Explanation : Accuracy of prediction is quite high, 94,8%.
res1 <- ifelse(predictmod > 0.5, 1, 0)
misclassification_error1 <- mean(res != training$stroke)
print(paste("Accuracy Training : ", 1 - misclassification_error1))
## [1] "Accuracy Training : 0.952054794520548"
Explanation : 1. Accuracy of prediction using training is 95,2% 2. The model is not because the difference of those accuracy is not high (arround 0.4%)
DTree <- rpart(stroke~., training, method = "class", cp = .0001)
DTree
## n= 4088
##
## node), split, n, loss, yval, (yprob)
## * denotes terminal node
##
## 1) root 4088 196 0 (0.952054795 0.047945205)
## 2) age< 67.5 3398 77 0 (0.977339612 0.022660388)
## 4) age< 53.5 2600 21 0 (0.991923077 0.008076923) *
## 5) age>=53.5 798 56 0 (0.929824561 0.070175439)
## 10) avg_glucose_level< 110.47 531 22 0 (0.958568738 0.041431262) *
## 11) avg_glucose_level>=110.47 267 34 0 (0.872659176 0.127340824)

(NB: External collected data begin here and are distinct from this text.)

-- clean structural version of PySem.Chars.splitOn for a nonempty separator c0 :: sep'
def pvSplit (c0 : Char) (sep' : List Char) : List Char → List (List Char)
  | [] => [[]]
  | c :: rest =>
    if (c0 :: sep').isPrefixOf (c :: rest) then
      [] :: pvSplit c0 sep' (rest.drop sep'.length)
    else
      match pvSplit c0 sep' rest with
      | [] => [[c]]
      | p :: ps => (c :: p) :: ps
termination_by l => l.length
decreasing_by
  · simp
  · simp

theorem pv_foldA (chars : List Char) :
    ∀ (l : List (Int × Char)) (acc : List Char),
      l.foldl (fun acc (p : Int × Char) =>
        let acc := acc ++ [p.2]
        if p.2 = '>' then
          if p.1 > 0 ∧ PySem.List.pyGet? chars (p.1 - 1) = some '-' then acc
          else acc ++ ['\n']
        else if p.2 = ',' ∨ p.2 = ')' then acc ++ ['\n']
        else acc) acc
      = acc ++ l.flatMap (pvGA chars) := by
  intro l
  induction l with
  | nil => simp
  | cons p l ih =>
    intro acc
    simp only [List.foldl_cons, List.flatMap_cons, ih]
    unfold pvGA
    split_ifs <;> simp

theorem pv_core (chars : List Char) :
    ∀ (cs : List Char) (s : ℕ) (prev : Char),
      chars.drop s = cs →
      (s = 0 → prev ≠ '-') →
      (0 < s → chars[s - 1]? = some prev) →
      (PySem.List.enumerate cs (s : Int)).flatMap (pvGA chars)
        = (List.zip (prev :: cs) cs).flatMap pvGB := by
  intro cs
  induction cs with
  | nil => simp [PySem.List.enumerate]
  | cons c cs ih =>
    intro s prev hdrop h0 hp
    have hs : chars[s]? = some c := by
      have := congrArg (fun l => l[0]?) hdrop
      simpa using this
    have hdrop' : chars.drop (s + 1) = cs := by
      rw [← List.drop_drop, hdrop]; simp
    have hrec := ih (s + 1) c hdrop' (by omega) (by intro _; simpa using hs)
    simp only [PySem.List.enumerate_cons, List.zip_cons_cons, List.flatMap_cons]
    have hcast : (s : Int) + 1 = ((s + 1 : ℕ) : Int) := by push_cast; ring
    rw [hcast, hrec]
    congr 1
    unfold pvGA pvGB
    by_cases hc : c = '>'
    · subst hc
      have hprev : ((s : Int) > 0 ∧ PySem.List.pyGet? chars ((s : Int) - 1) = some '-')
          ↔ prev = '-' := by
        constructor
        · rintro ⟨hpos, hget⟩
          have hs0 : 0 < s := by exact_mod_cast hpos
          have : ((s : Int) - 1) = ((s - 1 : ℕ) : Int) := by omega
          rw [this, PySem.List.pyGet?_natCast] at hget
          have := hp hs0
          rw [this] at hget
          exact (Option.some.injEq _ _ ▸ hget).symm ▸ rfl
        · intro hpm
          rcases Nat.eq_zero_or_pos s with h | h
          · exact absurd hpm (h0 h)
          · refine ⟨by exact_mod_cast h, ?_⟩
            have : ((s : Int) - 1) = ((s - 1 : ℕ) : Int) := by omega
            rw [this, PySem.List.pyGet?_natCast, hp h, hpm]
      by_cases hpm : prev = '-'
      · simp [hpm]
        exact ⟨by exact_mod_cast (hprev.mpr hpm).1, (hprev.mpr hpm).2⟩
      · simp [hpm]
        intro hpos hget
        exact hpm (hprev.mp ⟨by exact_mod_cast hpos, hget⟩)
    · by_cases hcp : c = ',' ∨ c = ')' <;> simp [hc, hcp]

-- pvSplit never returns []
theorem pv_split_ne_nil (c0 : Char) (sep' : List Char) (l : List Char) :
    pvSplit c0 sep' l ≠ [] := by
  cases l with
  | nil => simp [pvSplit]
  | cons c rest =>
    rw [pvSplit]
    split
    · simp
    · cases pvSplit c0 sep' rest <;> simp

-- splitOn.go agrees with pvSplit
theorem pv_go_eq (c0 : Char) (sep' : List Char) :
    ∀ (fuel : ℕ) (l : List Char), l.length ≤ fuel → ∀ (cur : List Char) (acc : List (List Char)),
      PySem.Chars.splitOn.go (c0 :: sep') fuel l cur acc
        = acc.reverse ++ List.modifyHead (cur.reverse ++ ·) (pvSplit c0 sep' l) := by
  intro fuel
  induction fuel with
  | zero =>
    intro l hl cur acc
    have hnil : l = [] := List.eq_nil_of_length_eq_zero (Nat.le_zero.mp hl)
    subst hnil
    rw [PySem.Chars.splitOn.go]
    simp [pvSplit]
  | succ f ih =>
    intro l hl cur acc
    cases l with
    | nil =>
      rw [PySem.Chars.splitOn.go]
      · simp [pvSplit]
      · omega
    | cons c rest =>
      rw [PySem.Chars.splitOn.go]
      by_cases hpre : (c0 :: sep').isPrefixOf (c :: rest)
      · rw [if_pos hpre]
        have hlen : ((c :: rest).drop (c0 :: sep').length).length ≤ f := by
          simp only [List.length_drop, List.length_cons]
          have : rest.length ≤ f := by simpa using hl
          omega
        rw [ih _ hlen]
        rw [pvSplit, if_pos hpre]
        simp only [List.length_cons, List.drop_succ_cons, List.reverse_nil, List.nil_append,
]
        cases pvSplit c0 sep' (rest.drop sep'.length) <;> simp
      · rw [if_neg hpre]
        have hlen : rest.length ≤ f := by
          simpa using hl
        rw [ih _ hlen]
        rw [pvSplit, if_neg hpre]
        have hne := pv_split_ne_nil c0 sep' rest
        cases hsp : pvSplit c0 sep' rest with
        | nil => exact absurd hsp hne
        | cons p ps => simp

theorem pv_splitOn_eq (c0 : Char) (sep' : List Char) (l : List Char) :
    PySem.Chars.splitOn l (c0 :: sep') = pvSplit c0 sep' l := by
  unfold PySem.Chars.splitOn
  rw [pv_go_eq c0 sep' (l.length + 1) l (by omega)]
  cases hsp : pvSplit c0 sep' l with
  | nil => exact absurd hsp (pv_split_ne_nil c0 sep' l)
  | cons p ps => simp


-- join over a head with a prepended segment
theorem pv_join_head (sep xs q : List Char) (qs : List (List Char)) :
    PySem.Chars.join sep ((xs ++ q) :: qs) = xs ++ PySem.Chars.join sep (q :: qs) := by
  cases qs with
  | nil => simp [PySem.Chars.join_singleton]
  | cons r rs =>
    rw [PySem.Chars.join_cons_cons, PySem.Chars.join_cons_cons]
    simp [List.append_assoc]

-- single-char break pass = per-char flatMap
theorem pv_breakAfter_eq (c : Char) (l : List Char) :
    pvBreakAfter l c = l.flatMap (fun x => if x = c then [c, '\n'] else [x]) := by
  unfold pvBreakAfter
  rw [pv_splitOn_eq c []]
  induction l with
  | nil => simp [pvSplit, PySem.Chars.join_singleton]
  | cons x rest ih =>
    rw [pvSplit]
    by_cases hx : x = c
    · subst hx
      rw [if_pos (by simp [List.isPrefixOf])]
      simp only [List.length_nil, List.drop_zero]
      cases hsp : pvSplit x [] rest with
      | nil => exact absurd hsp (pv_split_ne_nil x [] rest)
      | cons p ps =>
        rw [hsp] at ih
        rw [PySem.Chars.join_cons_cons]
        simp [← ih]
    · rw [if_neg (by simp [List.isPrefixOf]; intro h; exact absurd h.symm hx)]
      cases hsp : pvSplit c [] rest with
      | nil => exact absurd hsp (pv_split_ne_nil c [] rest)
      | cons p ps =>
        rw [hsp] at ih
        rw [show (match p :: ps with
              | [] => [[x]]
              | p :: ps => (x :: p) :: ps) = (x :: p) :: ps from rfl]
        rw [show (x :: p) = [x] ++ p from rfl, pv_join_head [c, '\n'] [x] p ps, ih]
        simp [hx]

## 22) heart_disease< 0.5 235 25 0 (0.893617021 0.106382979)
## 44) bmi>=28.89662 162 12 0 (0.925925926 0.074074074) *
## 45) bmi< 28.89662 73 13 0 (0.821917808 0.178082192)
## 90) bmi< 27.2 37 2 0 (0.945945946 0.054054054) *
## 91) bmi>=27.2 36 11 0 (0.694444444 0.305555556)

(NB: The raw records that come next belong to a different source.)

-- pv_equiv track=rewrite | github.com/Yawn-Sean/Daily_CF_Problems | daily_problems/2024/04/0423/personal_submission/cf922d_hum.py | f
-- ===== SOURCE A (Python) =====
-- def f(s):
--   res = 0
--   cnt_s = 0
--   for c in s:
--     if c == 's':
--       cnt_s += 1
--     else:
--       res += cnt_s
--   return res
-- ===== SOURCE B (Python) =====
-- def f(s):
--     total_nons = sum(1 for c in s if c != 's')
--     res = 0
--     nons_seen = 0
--     for c in s:
--         if c == 's':
--             res += total_nons - nons_seen
--         else:
--             nons_seen += 1
--     return res
-- ===== Notes on version B (the rewrite author's own statement) =====
-- stated objective: alternative
-- what changed: B precomputes the total number of non-'s' characters and accumulates, at each 's', the count of non-'s' characters still to its right (total minus those seen), instead of accumulating the running 's' count at each non-'s' character.
import Mathlib
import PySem

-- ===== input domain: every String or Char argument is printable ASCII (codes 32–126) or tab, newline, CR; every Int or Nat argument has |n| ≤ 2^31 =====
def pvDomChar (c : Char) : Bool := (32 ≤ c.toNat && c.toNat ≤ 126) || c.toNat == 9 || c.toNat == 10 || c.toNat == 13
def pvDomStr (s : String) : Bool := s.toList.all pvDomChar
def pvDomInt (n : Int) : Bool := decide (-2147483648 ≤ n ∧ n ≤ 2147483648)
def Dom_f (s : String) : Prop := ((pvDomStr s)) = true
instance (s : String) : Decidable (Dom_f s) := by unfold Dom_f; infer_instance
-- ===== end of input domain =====

-- B differs from A by pivoting the accumulation on the 's' positions: it precomputes the
-- total number of non-'s' characters and adds, at each 's', those still to its right.

-- ===== PORT A =====
-- for c in s: if c == 's' then cnt_s += 1 else res += cnt_s; state = (res, cnt_s)
def f (s : String) : Int :=
  (s.toList.foldl
    (fun (st : Int × Int) c => if c = 's' then (st.1, st.2 + 1) else (st.1 + st.2, st.2))
    (0, 0)).1

-- ===== PORT B =====
-- total_nons = sum(1 for c in s if c != 's'); then one pass with state (res, nons_seen)
def f_alt (s : String) : Int :=
  let totalNons : Int := ((s.toList.filter (fun c => c ≠ 's')).length : Int)
  (s.toList.foldl
    (fun (st : Int × Int) c =>
      if c = 's' then (st.1 + (totalNons - st.2), st.2) else (st.1, st.2 + 1))
    (0, 0)).1

-- ===== PRECONDITION & SPEC =====
def Spec_f (s : String) (out : Int) : Prop := out = f_alt s
instance (s : String) (out : Int) : Decidable (Spec_f s out) := by unfold Spec_f; infer_instance

-- ===== CLAIM (what is proved, stated in full; the proofs are below) =====
def Claim_equal_f : Prop := ∀ (s : String), Dom_f s → Spec_f s (f s)

-- ===== LEMMAS AND PROOFS =====

-- number of non-'s' characters
def nN (l : List Char) : Int := ((l.filter (fun c => c ≠ 's')).length : Int)
-- number of 's' characters
def kS (l : List Char) : Int := ((l.filter (fun c => c = 's')).length : Int)
-- pairs: 's' strictly before a non-'s'
def pP (l : List Char) : Int :=
  match l with
  | [] => 0
  | c :: t => (if c = 's' then nN t else 0) + pP t
-- pairs: non-'s' strictly before an 's'
def rR (l : List Char) : Int :=
  match l with
  | [] => 0
  | c :: t => (if c = 's' then 0 else kS t) + rR t

lemma foldA_eq (l : List Char) (res cnt : Int) :
    (l.foldl (fun (st : Int × Int) c =>
        if c = 's' then (st.1, st.2 + 1) else (st.1 + st.2, st.2)) (res, cnt)).1
      = res + cnt * nN l + pP l := by
  induction l generalizing res cnt with
  | nil => simp [nN, pP]
  | cons c t ih =>
    by_cases h : c = 's' <;> simp [h, nN, pP, ih] <;> ring

lemma foldB_eq (T : Int) (l : List Char) (res nons : Int) :
    (l.foldl (fun (st : Int × Int) c =>
        if c = 's' then (st.1 + (T - st.2), st.2) else (st.1, st.2 + 1)) (res, nons)).1
      = res + kS l * (T - nons) - rR l := by
  induction l generalizing res nons with
  | nil => simp [kS, rR]
  | cons c t ih =>
    by_cases h : c = 's' <;> simp [h, kS, rR, ih] <;> ring

lemma split_pairs (l : List Char) : pP l + rR l = kS l * nN l := by
  induction l with
  | nil => simp [pP, rR, kS, nN]
  | cons c t ih =>
    by_cases h : c = 's' <;>
      simp [pP, rR, kS, nN, h] at ih ⊢ <;> push_cast at ih ⊢ <;> nlinarith [ih]

-- ===== VERDICT (by name: the statement is the Claim_ definition above) =====
theorem f_spec : Claim_equal_f := by
  intro s _
  unfold Spec_f f f_alt
  rw [foldA_eq, foldB_eq]
  have h := split_pairs s.toList
  show (0 : Int) + 0 * nN s.toList + pP s.toList
      = 0 + kS s.toList * (nN s.toList - 0) - rR s.toList
  linarith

## 182) avg_glucose_level>=213.85 9 1 0 (0.888888889 0.111111111) *
## 183) avg_glucose_level< 213.85 27 10 0 (0.629629630 0.370370370)

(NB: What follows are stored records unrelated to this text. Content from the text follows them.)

-- pv_equiv track=rewrite | github.com/gabekanegae/advent-of-code-2019 | 15_oxygen_system.py | findOxygen
-- ===== SOURCE A (Python) =====
-- from collections import deque
--
-- def findOxygen(maze, start, moves):
--     queue = deque([(start, 0)])
--     visited = set()
--     while queue:
--         cur, dist = queue.popleft()
--
--         if cur in visited: continue
--         visited.add(cur)
--
--         if maze[cur] == 2:
--             return (cur, dist)
--
--         for move in moves:
--             step = (cur[0]+move[0], cur[1]+move[1])
--             if maze[step] != 0:
--                 queue.append((step, dist+1))
-- ===== SOURCE B (Python) =====
-- def findOxygen(maze, start, moves):
--     visited = set()
--     frontier = [start]
--     dist = 0
--     while frontier:
--         next_frontier = []
--         for cell in frontier:
--             if cell in visited: continue
--             visited.add(cell)
--             if maze[cell] == 2:
--                 return (cell, dist)
--             for move in moves:
--                 step = (cell[0]+move[0], cell[1]+move[1])
--                 if maze[step] != 0:
--                     next_frontier.append(step)
--         frontier = next_frontier
--         dist += 1
-- ===== Notes on version B (the rewrite author's own statement) =====
-- stated objective: alternative
-- what changed: Replaces the deque of (cell, dist) pairs by level-synchronous BFS: a per-level frontier list with a single integer dist counter advanced once per level, so no per-cell distance bookkeeping and no deque.
import Mathlib
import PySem

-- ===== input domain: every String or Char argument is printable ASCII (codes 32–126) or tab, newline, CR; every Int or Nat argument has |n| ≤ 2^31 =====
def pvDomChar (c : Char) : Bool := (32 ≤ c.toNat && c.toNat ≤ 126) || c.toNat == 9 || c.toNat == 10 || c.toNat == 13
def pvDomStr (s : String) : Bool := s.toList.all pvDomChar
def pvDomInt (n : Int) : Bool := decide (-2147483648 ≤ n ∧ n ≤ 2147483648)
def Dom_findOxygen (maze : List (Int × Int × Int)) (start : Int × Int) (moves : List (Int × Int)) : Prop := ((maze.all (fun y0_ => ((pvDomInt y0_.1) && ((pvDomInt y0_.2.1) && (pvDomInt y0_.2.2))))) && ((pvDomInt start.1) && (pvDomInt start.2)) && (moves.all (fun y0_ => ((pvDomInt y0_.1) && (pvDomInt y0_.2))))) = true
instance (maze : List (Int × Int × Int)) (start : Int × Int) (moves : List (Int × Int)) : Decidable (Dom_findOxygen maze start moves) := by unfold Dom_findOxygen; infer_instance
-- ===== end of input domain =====

-- B replaces A's deque of (cell, dist) pairs by level-synchronous BFS (frontier list per level,
-- one integer dist counter); equivalence of the RETURN value is proved on Pre_ below.

-- ===== PORT A =====
-- maze is a Python dict keyed by (x, y) pairs: a triple (x, y, v) is the entry (x, y) ↦ v, first match wins.
def mzGet? : List (Int × Int × Int) → Int × Int → Option Int
  | [], _ => none
  | (x, y, v) :: rest, c => if x = c.1 ∧ y = c.2 then some v else mzGet? rest c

## 366) smoking_status>=1.5 20 6 0 (0.700000000 0.300000000)
## 732) work_type>=3 13 2 0 (0.846153846 0.153846154) *
## 733) work_type< 3 7 3 1 (0.428571429 0.571428571) *
## 367) smoking_status< 1.5 7 3 1 (0.428571429 0.571428571) *
## 23) heart_disease>=0.5 32 9 0 (0.718750000 0.281250000)
## 46) smoking_status< 2.5 22 3 0 (0.863636364 0.136363636) *
## 47) smoking_status>=2.5 10 4 1 (0.400000000 0.600000000) *
## 3) age>=67.5 690 119 0 (0.827536232 0.172463768)
## 6) age< 73.5 237 27 0 (0.886075949 0.113924051)
## 12) ever_married>=1.5 217 21 0 (0.903225806 0.096774194) *
## 13) ever_married< 1.5 20 6 0 (0.700000000 0.300000000)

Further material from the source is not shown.